‘I Muzzled Her,’ Gabrielle Union admits to making a mistake in portraying her character in ‘Bring It On.’


‘I Muzzled Her,’ Gabrielle Union admits to making a mistake in portraying her character in ‘Bring It On.’

Gabrielle Union would change a few things about her portrayal of Isis in the 2000 cheerleading comedy film “Bring It On” if she could do it all over again.

Union expressed guilt for the way she “muzzled” Isis and even wrote her a lengthy apology in her new book “You Got Anything Stronger?” which she discussed on Monday’s “Good Morning America.”

Union told the hosts of the morning show, “I do believe that was a mistake.”

“In ‘Bring It On,’ I was given complete creative control over Isis, and I selected respectability, class, and the high road because I felt it would make her proper — the right sort of Black girl.”

“It’s forbidden for black girls to get angry.

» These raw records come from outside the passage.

-- pv_equiv track=rewrite | github.com/carlos51599/Borehole_Plots_Render | section/parsing.py | validate_ags_format
-- ===== SOURCE A (Python) =====
-- from typing import Tuple, Optional, Dict, List, Any
--
-- def validate_ags_format(content: str) -> Tuple[bool, str]:
--     """
--     Validate basic AGS format compliance.
--
--     Args:
--         content: AGS file content as string
--
--     Returns:
--         tuple: (is_valid, error_message)
--     """
--     try:
--         if not content.strip():
--             return False, "Empty file content"
--
--         lines = content.splitlines()
--
--         # Check for basic AGS structure
--         has_group = any("GROUP" in line for line in lines[:10])
--         has_heading = any("HEADING" in line for line in lines[:20])
--         has_data = any("DATA" in line for line in lines[:50])
--
--         if not has_group:
--             return False, "No GROUP declarations found - not a valid AGS file"
--
--         if not has_heading:
--             return False, "No HEADING declarations found - invalid AGS structure"
--
--         if not has_data:
--             return False, "No DATA rows found - file appears to be empty"
--
--         # Check for required groups
--         required_groups = ["LOCA"]
--         found_groups = []
--
--         for line in lines:
--             if "GROUP" in line and "LOCA" in line:
--                 found_groups.append("LOCA")
--                 break
--
--         missing_groups = [
--             group for group in required_groups if group not in found_groups
--         ]
--         if missing_groups:
--             return False, f"Missing required AGS groups: {', '.join(missing_groups)}"
--
--         return True, "Valid AGS format"
--
--     except Exception as e:
--         return False, f"Error validating AGS format: {e}"
-- ===== SOURCE B (Python) =====
-- def validate_ags_format(content: str):
--     """Single-pass flag scan over enumerate(lines) instead of three slice scans + a LOCA loop."""
--     if not content.strip():
--         return False, "Empty file content"
--     has_group = has_heading = has_data = has_loca = False
--     for i, line in enumerate(content.splitlines()):
--         if i < 10 and "GROUP" in line:
--             has_group = True
--         if i < 20 and "HEADING" in line:
--             has_heading = True
--         if i < 50 and "DATA" in line:
--             has_data = True
--         if "GROUP" in line and "LOCA" in line:
--             has_loca = True
--     if not has_group:
--         return False, "No GROUP declarations found - not a valid AGS file"
--     if not has_heading:
--         return False, "No HEADING declarations found - invalid AGS structure"
--     if not has_data:
--         return False, "No DATA rows found - file appears to be empty"
--     if not has_loca:
--         return False, "Missing required AGS groups: LOCA"
--     return True, "Valid AGS format"
-- ===== Notes on version B (the rewrite author's own statement) =====
-- stated objective: alternative
-- what changed: Replaced the three separate prefix any() scans over lines[:10]/[:20]/[:50] and the separate LOCA search loop by one single pass over enumerate(lines) that maintains four boolean flags, dropped the redundant required_groups/found_groups list machinery in favour of a has_loca flag, and dropped the unreachable try/except.
import Mathlib
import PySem

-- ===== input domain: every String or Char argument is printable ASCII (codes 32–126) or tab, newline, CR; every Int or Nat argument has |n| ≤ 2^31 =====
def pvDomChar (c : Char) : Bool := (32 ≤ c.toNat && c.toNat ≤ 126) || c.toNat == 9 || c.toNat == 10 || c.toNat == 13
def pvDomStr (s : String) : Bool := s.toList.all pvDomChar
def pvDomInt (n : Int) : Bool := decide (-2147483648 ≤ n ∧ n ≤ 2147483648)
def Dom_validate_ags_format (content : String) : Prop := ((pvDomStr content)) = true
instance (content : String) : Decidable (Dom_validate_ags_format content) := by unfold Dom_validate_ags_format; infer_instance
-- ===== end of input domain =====

-- B replaces A's three prefix any() scans and LOCA loop by one single pass keeping four flags; same results, same cost (objective: alternative).

-- ===== PORT A =====
-- the 'for line in lines: if … append; break' loop of A
def pvFindLoca : List String → List String
  | [] => []
  | line :: rest =>
    if PySem.Str.isIn "GROUP" line && PySem.Str.isIn "LOCA" line then ["LOCA"]
    else pvFindLoca rest

def validate_ags_format (content : String) : Bool × String :=
  if PySem.Str.strip content = "" then (false, "Empty file content")
  else
    let lines := PySem.Str.splitlines content
    let has_group := (PySem.List.slice lines none (some 10)).any (fun line => PySem.Str.isIn "GROUP" line)
    let has_heading := (PySem.List.slice lines none (some 20)).any (fun line => PySem.Str.isIn "HEADING" line)
    let has_data := (PySem.List.slice lines none (some 50)).any (fun line => PySem.Str.isIn "DATA" line)
    if !has_group then (false, "No GROUP declarations found - not a valid AGS file")
    else if !has_heading then (false, "No HEADING declarations found - invalid AGS structure")
    else if !has_data then (false, "No DATA rows found - file appears to be empty")
    else
      let required_groups := ["LOCA"]
      let found_groups := pvFindLoca lines
      let missing_groups := required_groups.filter (fun g => !(decide (g ∈ found_groups)))
      if !missing_groups.isEmpty then
        (false, "Missing required AGS groups: " ++ PySem.Str.join ", " missing_groups)
      else (true, "Valid AGS format")

-- ===== PORT B =====
-- one step of B's single pass: update the four flags from (index, line)
def pvStep (f : Bool × Bool × Bool × Bool) (p : Int × String) : Bool × Bool × Bool × Bool :=
  (f.1 || (decide (p.1 < 10) && PySem.Str.isIn "GROUP" p.2),
   f.2.1 || (decide (p.1 < 20) && PySem.Str.isIn "HEADING" p.2),
   f.2.2.1 || (decide (p.1 < 50) && PySem.Str.isIn "DATA" p.2),
   f.2.2.2 || (PySem.Str.isIn "GROUP" p.2 && PySem.Str.isIn "LOCA" p.2))

def validate_ags_format_alt (content : String) : Bool × String :=
  if PySem.Str.strip content = "" then (false, "Empty file content")
  else
    let f := (PySem.List.enumerate (PySem.Str.splitlines content) 0).foldl pvStep
               (false, false, false, false)
    if !f.1 then (false, "No GROUP declarations found - not a valid AGS file")
    else if !f.2.1 then (false, "No HEADING declarations found - invalid AGS structure")
    else if !f.2.2.1 then (false, "No DATA rows found - file appears to be empty")
    else if !f.2.2.2 then (false, "Missing required AGS groups: LOCA")
    else (true, "Valid AGS format")

-- ===== PRECONDITION & SPEC =====
def Spec_validate_ags_format (content : String) (out : Bool × String) : Prop := out = validate_ags_format_alt content
instance (content : String) (out : Bool × String) : Decidable (Spec_validate_ags_format content out) := by unfold Spec_validate_ags_format; infer_instance

-- ===== CLAIM (what is proved, stated in full; the proofs are below) =====
def Claim_equal_validate_ags_format : Prop := ∀ (content : String), Dom_validate_ags_format content → Spec_validate_ags_format content (validate_ags_format content)

-- ===== LEMMAS AND PROOFS =====

-- a bounded-index any over an enumeration is an any over a prefix
lemma any_enumerate_lt (l : List String) (s n : Int) (P : String → Bool) :
    (PySem.List.enumerate l s).any (fun p => decide (p.1 < n) && P p.2)
      = (l.take (n - s).toNat).any P := by
  induction l generalizing s with
  | nil => simp [PySem.List.enumerate_nil]
  | cons x xs ih =>
    rw [PySem.List.enumerate_cons]
    by_cases h : s < n
    · have : (n - s).toNat = (n - (s + 1)).toNat + 1 := by omega
      simp [this, ih, h]
    · have h0 : (n - s).toNat = 0 := by omega
      have h1 : (n - (s + 1)).toNat = 0 := by omega
      simp [h0, h1, ih, h]

lemma any_enumerate_snd (l : List String) (s : Int) (Q : String → Bool) :
    (PySem.List.enumerate l s).any (fun p => Q p.2) = l.any Q := by
  induction l generalizing s with
  | nil => simp [PySem.List.enumerate_nil]
  | cons x xs ih => simp [PySem.List.enumerate_cons, ih]

-- B's fold computes exactly the four any-queries
lemma foldl_pvStep (l : List String) (s : Int) (a b c d : Bool) :
    (PySem.List.enumerate l s).foldl pvStep (a, b, c, d)
      = (a || (PySem.List.enumerate l s).any (fun p => decide (p.1 < 10) && PySem.Str.isIn "GROUP" p.2),
         b || (PySem.List.enumerate l s).any (fun p => decide (p.1 < 20) && PySem.Str.isIn "HEADING" p.2),
         c || (PySem.List.enumerate l s).any (fun p => decide (p.1 < 50) && PySem.Str.isIn "DATA" p.2),
         d || (PySem.List.enumerate l s).any (fun p => PySem.Str.isIn "GROUP" p.2 && PySem.Str.isIn "LOCA" p.2)) := by
  induction l generalizing s a b c d with
  | nil => simp [PySem.List.enumerate_nil]
  | cons x xs ih =>
    simp only [PySem.List.enumerate_cons, List.foldl_cons, List.any_cons]
    rw [ih]
    simp [pvStep, Bool.or_assoc]

-- A's LOCA loop returns ["LOCA"] iff some line mentions both GROUP and LOCA
lemma pvFindLoca_eq (l : List String) :
    pvFindLoca l = if l.any (fun line => PySem.Str.isIn "GROUP" line && PySem.Str.isIn "LOCA" line)
                   then ["LOCA"] else [] := by
  induction l with
  | nil => simp [pvFindLoca]
  | cons x xs ih =>
    rw [pvFindLoca, List.any_cons, ih]
    cases h : (PySem.Str.isIn "GROUP" x && PySem.Str.isIn "LOCA" x) <;> simp

-- ===== VERDICT (by name: the statement is the Claim_ definition above) =====
theorem validate_ags_format_spec : Claim_equal_validate_ags_format := by
  intro content _
  unfold Spec_validate_ags_format validate_ags_format validate_ags_format_alt
  by_cases hs : PySem.Str.strip content = ""
  · simp [hs]
  · simp only [hs, if_false]
    set lines := PySem.Str.splitlines content with hl
    rw [foldl_pvStep, any_enumerate_lt, any_enumerate_lt, any_enumerate_lt,
        any_enumerate_snd (Q := fun line => PySem.Str.isIn "GROUP" line && PySem.Str.isIn "LOCA" line), pvFindLoca_eq]
    norm_num [PySem.List.slice_to]
    split_ifs with h1 h2 h3 h4 <;> try rfl
    have hne : ¬ ∃ x ∈ lines, PySem.Chars.isIn "GROUP".toList x.toList = true ∧
        PySem.Chars.isIn "LOCA".toList x.toList = true := by
      rintro ⟨x, hx, hG, hL⟩
      rw [h4 x hx hG] at hL
      exact Bool.false_ne_true hL
    simp only [show ("GROUP".toList) = ['G','R','O','U','P'] from rfl,
               show ("LOCA".toList) = ['L','O','C','A'] from rfl] at hne
    simp [hne]
    decide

Union said, “She was not visibly upset, and I muzzled her.”

The 48-year-old actress then recounted a chat she had with fellow “Bring It On” graduate Kirsten Dunst at the film’s 20th-anniversary reunion in August. Union and Dunst proposed some ideas for the hit film’s movie during a pre-recorded Zoom chat with director Peyton Reed and writer Jessica Bendinger.

Union stated she recognized she needed to “acknowledge” where she failed despite having full control of her character, in addition to coming up with a potential storyline for the sequel.

She explained, “When I was given complete power, I made her appropriate.” “I would have tolerated her rage. I would have enabled her to be fully human, and part of being fully human is the ability to express wrath when one is wronged.”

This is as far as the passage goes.